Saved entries
┄┄┄┄┄┄┄┄┄┄┄┄┄┄┄┄┄┄┄┄
-- pv_equiv track=rewrite | github.com/alangoldman/advent2020 | day14.py | enumerate_indexes
-- ===== SOURCE A (Python) =====
-- def enumerate_indexes(index):
--     result = []
--     try:
--         i = index.index('X')
--         new_index = index[:i]
--         sub_index = index[i+1:]
--         sub_result = enumerate_indexes(sub_index)
--         result += [new_index + '0' + e for e in sub_result]
--         result += [new_index + '1' + e for e in sub_result]
--         return result
--     except ValueError:
--         return [index]
-- ===== SOURCE B (Python) =====
-- def enumerate_indexes(index):
--     acc = ['']
--     for c in index:
--         if c == 'X':
--             acc = [p + b for p in acc for b in '01']
--         else:
--             acc = [p + c for p in acc]
--     return acc
-- ===== Notes on version B (the rewrite author's own statement) =====
-- stated objective: simpler
-- what changed: Replaced A's recursion on the first wildcard (string.index, slicing and two mapped recursive copies) by a single left-to-right fold over the characters that maintains the list of completed prefixes.
import Mathlib
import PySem

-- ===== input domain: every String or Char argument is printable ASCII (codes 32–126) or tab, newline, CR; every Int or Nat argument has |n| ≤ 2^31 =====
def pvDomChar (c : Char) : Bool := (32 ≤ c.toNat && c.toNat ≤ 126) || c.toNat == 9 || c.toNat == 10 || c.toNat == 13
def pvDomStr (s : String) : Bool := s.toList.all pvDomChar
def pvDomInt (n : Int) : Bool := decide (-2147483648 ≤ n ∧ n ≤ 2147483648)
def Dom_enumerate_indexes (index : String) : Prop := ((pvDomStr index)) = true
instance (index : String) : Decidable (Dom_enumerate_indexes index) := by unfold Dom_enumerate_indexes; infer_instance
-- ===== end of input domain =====

-- B replaces A's recursion on the first 'X' by a single left-to-right fold over the
-- characters that maintains the list of completed prefixes (objective: simpler).

-- ===== PORT A =====
-- A's recursion, on the character list: i = index.index('X') (ValueError = none),
-- new_index = s[:i], sub_index = s[i+1:], two mapped copies of the recursive result.
def enumerate_indexesA (s : List Char) : List (List Char) :=
  match h : PySem.List.index? s 'X' with
  | some i =>
      let new_index := s.take i
      let sub_index := s.drop (i + 1)
      let sub_result := enumerate_indexesA sub_index
      sub_result.map (fun e => new_index ++ '0' :: e)
        ++ sub_result.map (fun e => new_index ++ '1' :: e)
  | none => [s]
termination_by s.length
decreasing_by
  obtain ⟨hk, -, -⟩ := PySem.List.getElem_of_index?_eq_some h
  simp only [List.length_drop]; omega

def enumerate_indexes (index : String) : List String :=
  (enumerate_indexesA index.toList).map String.ofList

-- ===== PORT B =====
-- Source B's loop body: one step of the fold over the characters.
def enumStepB (acc : List (List Char)) (c : Char) : List (List Char) :=
  if c = 'X' then acc.flatMap (fun p => [p ++ ['0'], p ++ ['1']])
  else acc.map (fun p => p ++ [c])

def enumerate_indexes_alt (index : String) : List String :=
  (index.toList.foldl enumStepB [[]]).map String.ofList

-- ===== PRECONDITION & SPEC =====
def Spec_enumerate_indexes (index : String) (out : List String) : Prop := out = enumerate_indexes_alt index
instance (index : String) (out : List String) : Decidable (Spec_enumerate_indexes index out) := by unfold Spec_enumerate_indexes; infer_instance

-- ===== CLAIM (what is proved, stated in full; the proofs are below) =====
def Claim_equal_enumerate_indexes : Prop := ∀ (index : String), Dom_enumerate_indexes index → Spec_enumerate_indexes index (enumerate_indexes index)

-- ===== LEMMAS AND PROOFS =====

-- B's fold acts on each accumulator element independently and in order.
theorem foldB_flatMap (s : List Char) (acc : List (List Char)) :
    s.foldl enumStepB acc
      = acc.flatMap (fun p => (s.foldl enumStepB [[]]).map (p ++ ·)) := by
  induction s generalizing acc with
  | nil => simp [List.flatMap_singleton']
  | cons c t ih =>
      simp only [List.foldl_cons]
      rw [ih (enumStepB acc c), ih (enumStepB [[]] c)]
      by_cases hc : c = 'X' <;>
        simp [enumStepB, hc, List.flatMap_assoc, List.flatMap_map,
              List.append_assoc, Function.comp_def]

-- On an 'X'-free segment the fold just appends the segment to every element.
theorem foldB_no_X (s : List Char) (hs : 'X' ∉ s) (acc : List (List Char)) :
    s.foldl enumStepB acc = acc.map (fun p => p ++ s) := by
  induction s generalizing acc with
  | nil => simp
  | cons c t ih =>
      have hc : c ≠ 'X' := fun h => hs (h ▸ List.mem_cons_self ..)
      have ht : 'X' ∉ t := fun h => hs (List.mem_cons_of_mem _ h)
      simp [enumStepB, hc, ih ht, List.map_map, Function.comp]

-- A's recursion computes exactly B's fold.
theorem enumA_eq_foldB (s : List Char) :
    enumerate_indexesA s = s.foldl enumStepB [[]] := by
  induction hn : s.length using Nat.strong_induction_on generalizing s with
  | _ n ih =>
  rw [enumerate_indexesA]
  match h : PySem.List.index? s 'X' with
  | none =>
      have hX : 'X' ∉ s := (PySem.List.index?_eq_none_iff s 'X').mp h
      simp [foldB_no_X s hX]
  | some i =>
      obtain ⟨pre, suf, hsplit, hlen, hpre⟩ := (PySem.List.index?_eq_some_iff s 'X' i).mp h
      have htake : s.take i = pre := by
        subst hsplit hlen; simp
      have hdrop : s.drop (i + 1) = suf := by
        subst hsplit hlen; simp [List.drop_append]
      have hrec : enumerate_indexesA suf = suf.foldl enumStepB [[]] := by
        apply ih suf.length _ suf rfl
        subst hsplit hn; simp; omega
      simp only [htake, hdrop, hrec]
      conv_rhs => rw [hsplit]
      rw [show pre ++ 'X' :: suf = (pre ++ ['X']) ++ suf by simp,
          List.foldl_append, List.foldl_append,
          foldB_no_X pre hpre [[]]]
      simp only [List.map_cons, List.map_nil, List.nil_append,
        List.foldl_cons, List.foldl_nil]
      rw [show enumStepB [pre] 'X' = [pre ++ ['0'], pre ++ ['1']] by simp [enumStepB],
          foldB_flatMap suf [pre ++ ['0'], pre ++ ['1']]]
      simp [List.append_assoc]

-- ===== VERDICT (by name: the statement is the Claim_ definition above) =====
theorem enumerate_indexes_spec : Claim_equal_enumerate_indexes := by
  intro index _
  unfold Spec_enumerate_indexes enumerate_indexes enumerate_indexes_alt
  rw [enumA_eq_foldB]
┄┄┄┄┄┄┄┄┄┄┄┄┄┄┄┄┄┄┄┄
- _What is being asked_: Give back the data above word for word.

- _Exercise solution_:
-- pv_equiv track=rewrite | github.com/alangoldman/advent2020 | day14.py | enumerate_indexes
-- ===== SOURCE A (Python) =====
-- def enumerate_indexes(index):
--     result = []
--     try:
--         i = index.index('X')
--         new_index = index[:i]
--         sub_index = index[i+1:]
--         sub_result = enumerate_indexes(sub_index)
--         result += [new_index + '0' + e for e in sub_result]
--         result += [new_index + '1' + e for e in sub_result]
--         return result
--     except ValueError:
--         return [index]
-- ===== SOURCE B (Python) =====
-- def enumerate_indexes(index):
--     acc = ['']
--     for c in index:
--         if c == 'X':
--             acc = [p + b for p in acc for b in '01']
--         else:
--             acc = [p + c for p in acc]
--     return acc
-- ===== Notes on version B (the rewrite author's own statement) =====
-- stated objective: simpler
-- what changed: Replaced A's recursion on the first wildcard (string.index, slicing and two mapped recursive copies) by a single left-to-right fold over the characters that maintains the list of completed prefixes.
import Mathlib
import PySem

-- ===== input domain: every String or Char argument is printable ASCII (codes 32–126) or tab, newline, CR; every Int or Nat argument has |n| ≤ 2^31 =====
def pvDomChar (c : Char) : Bool := (32 ≤ c.toNat && c.toNat ≤ 126) || c.toNat == 9 || c.toNat == 10 || c.toNat == 13
def pvDomStr (s : String) : Bool := s.toList.all pvDomChar
def pvDomInt (n : Int) : Bool := decide (-2147483648 ≤ n ∧ n ≤ 2147483648)
def Dom_enumerate_indexes (index : String) : Prop := ((pvDomStr index)) = true
instance (index : String) : Decidable (Dom_enumerate_indexes index) := by unfold Dom_enumerate_indexes; infer_instance
-- ===== end of input domain =====

-- B replaces A's recursion on the first 'X' by a single left-to-right fold over the
-- characters that maintains the list of completed prefixes (objective: simpler).

-- ===== PORT A =====
-- A's recursion, on the character list: i = index.index('X') (ValueError = none),
-- new_index = s[:i], sub_index = s[i+1:], two mapped copies of the recursive result.
def enumerate_indexesA (s : List Char) : List (List Char) :=
  match h : PySem.List.index? s 'X' with
  | some i =>
      let new_index := s.take i
      let sub_index := s.drop (i + 1)
      let sub_result := enumerate_indexesA sub_index
      sub_result.map (fun e => new_index ++ '0' :: e)
        ++ sub_result.map (fun e => new_index ++ '1' :: e)
  | none => [s]
termination_by s.length
decreasing_by
  obtain ⟨hk, -, -⟩ := PySem.List.getElem_of_index?_eq_some h
  simp only [List.length_drop]; omega

def enumerate_indexes (index : String) : List String :=
  (enumerate_indexesA index.toList).map String.ofList

-- ===== PORT B =====
-- Source B's loop body: one step of the fold over the characters.
def enumStepB (acc : List (List Char)) (c : Char) : List (List Char) :=
  if c = 'X' then acc.flatMap (fun p => [p ++ ['0'], p ++ ['1']])
  else acc.map (fun p => p ++ [c])

def enumerate_indexes_alt (index : String) : List String :=
  (index.toList.foldl enumStepB [[]]).map String.ofList

-- ===== PRECONDITION & SPEC =====
def Spec_enumerate_indexes (index : String) (out : List String) : Prop := out = enumerate_indexes_alt index
instance (index : String) (out : List String) : Decidable (Spec_enumerate_indexes index out) := by unfold Spec_enumerate_indexes; infer_instance

-- ===== CLAIM (what is proved, stated in full; the proofs are below) =====
def Claim_equal_enumerate_indexes : Prop := ∀ (index : String), Dom_enumerate_indexes index → Spec_enumerate_indexes index (enumerate_indexes index)

-- ===== LEMMAS AND PROOFS =====

-- B's fold acts on each accumulator element independently and in order.
theorem foldB_flatMap (s : List Char) (acc : List (List Char)) :
    s.foldl enumStepB acc
      = acc.flatMap (fun p => (s.foldl enumStepB [[]]).map (p ++ ·)) := by
  induction s generalizing acc with
  | nil => simp [List.flatMap_singleton']
  | cons c t ih =>
      simp only [List.foldl_cons]
      rw [ih (enumStepB acc c), ih (enumStepB [[]] c)]
      by_cases hc : c = 'X' <;>
        simp [enumStepB, hc, List.flatMap_assoc, List.flatMap_map,
              List.append_assoc, Function.comp_def]

-- On an 'X'-free segment the fold just appends the segment to every element.
theorem foldB_no_X (s : List Char) (hs : 'X' ∉ s) (acc : List (List Char)) :
    s.foldl enumStepB acc = acc.map (fun p => p ++ s) := by
  induction s generalizing acc with
  | nil => simp
  | cons c t ih =>
      have hc : c ≠ 'X' := fun h => hs (h ▸ List.mem_cons_self ..)
      have ht : 'X' ∉ t := fun h => hs (List.mem_cons_of_mem _ h)
      simp [enumStepB, hc, ih ht, List.map_map, Function.comp]

-- A's recursion computes exactly B's fold.
theorem enumA_eq_foldB (s : List Char) :
    enumerate_indexesA s = s.foldl enumStepB [[]] := by
  induction hn : s.length using Nat.strong_induction_on generalizing s with
  | _ n ih =>
  rw [enumerate_indexesA]
  match h : PySem.List.index? s 'X' with
  | none =>
      have hX : 'X' ∉ s := (PySem.List.index?_eq_none_iff s 'X').mp h
      simp [foldB_no_X s hX]
  | some i =>
      obtain ⟨pre, suf, hsplit, hlen, hpre⟩ := (PySem.List.index?_eq_some_iff s 'X' i).mp h
      have htake : s.take i = pre := by
        subst hsplit hlen; simp
      have hdrop : s.drop (i + 1) = suf := by
        subst hsplit hlen; simp [List.drop_append]
      have hrec : enumerate_indexesA suf = suf.foldl enumStepB [[]] := by
        apply ih suf.length _ suf rfl
        subst hsplit hn; simp; omega
      simp only [htake, hdrop, hrec]
      conv_rhs => rw [hsplit]
      rw [show pre ++ 'X' :: suf = (pre ++ ['X']) ++ suf by simp,
          List.foldl_append, List.foldl_append,
          foldB_no_X pre hpre [[]]]
      simp only [List.map_cons, List.map_nil, List.nil_append,
        List.foldl_cons, List.foldl_nil]
      rw [show enumStepB [pre] 'X' = [pre ++ ['0'], pre ++ ['1']] by simp [enumStepB],
          foldB_flatMap suf [pre ++ ['0'], pre ++ ['1']]]
      simp [List.append_assoc]

-- ===== VERDICT (by name: the statement is the Claim_ definition above) =====
theorem enumerate_indexes_spec : Claim_equal_enumerate_indexes := by
  intro index _
  unfold Spec_enumerate_indexes enumerate_indexes enumerate_indexes_alt
  rw [enumA_eq_foldB]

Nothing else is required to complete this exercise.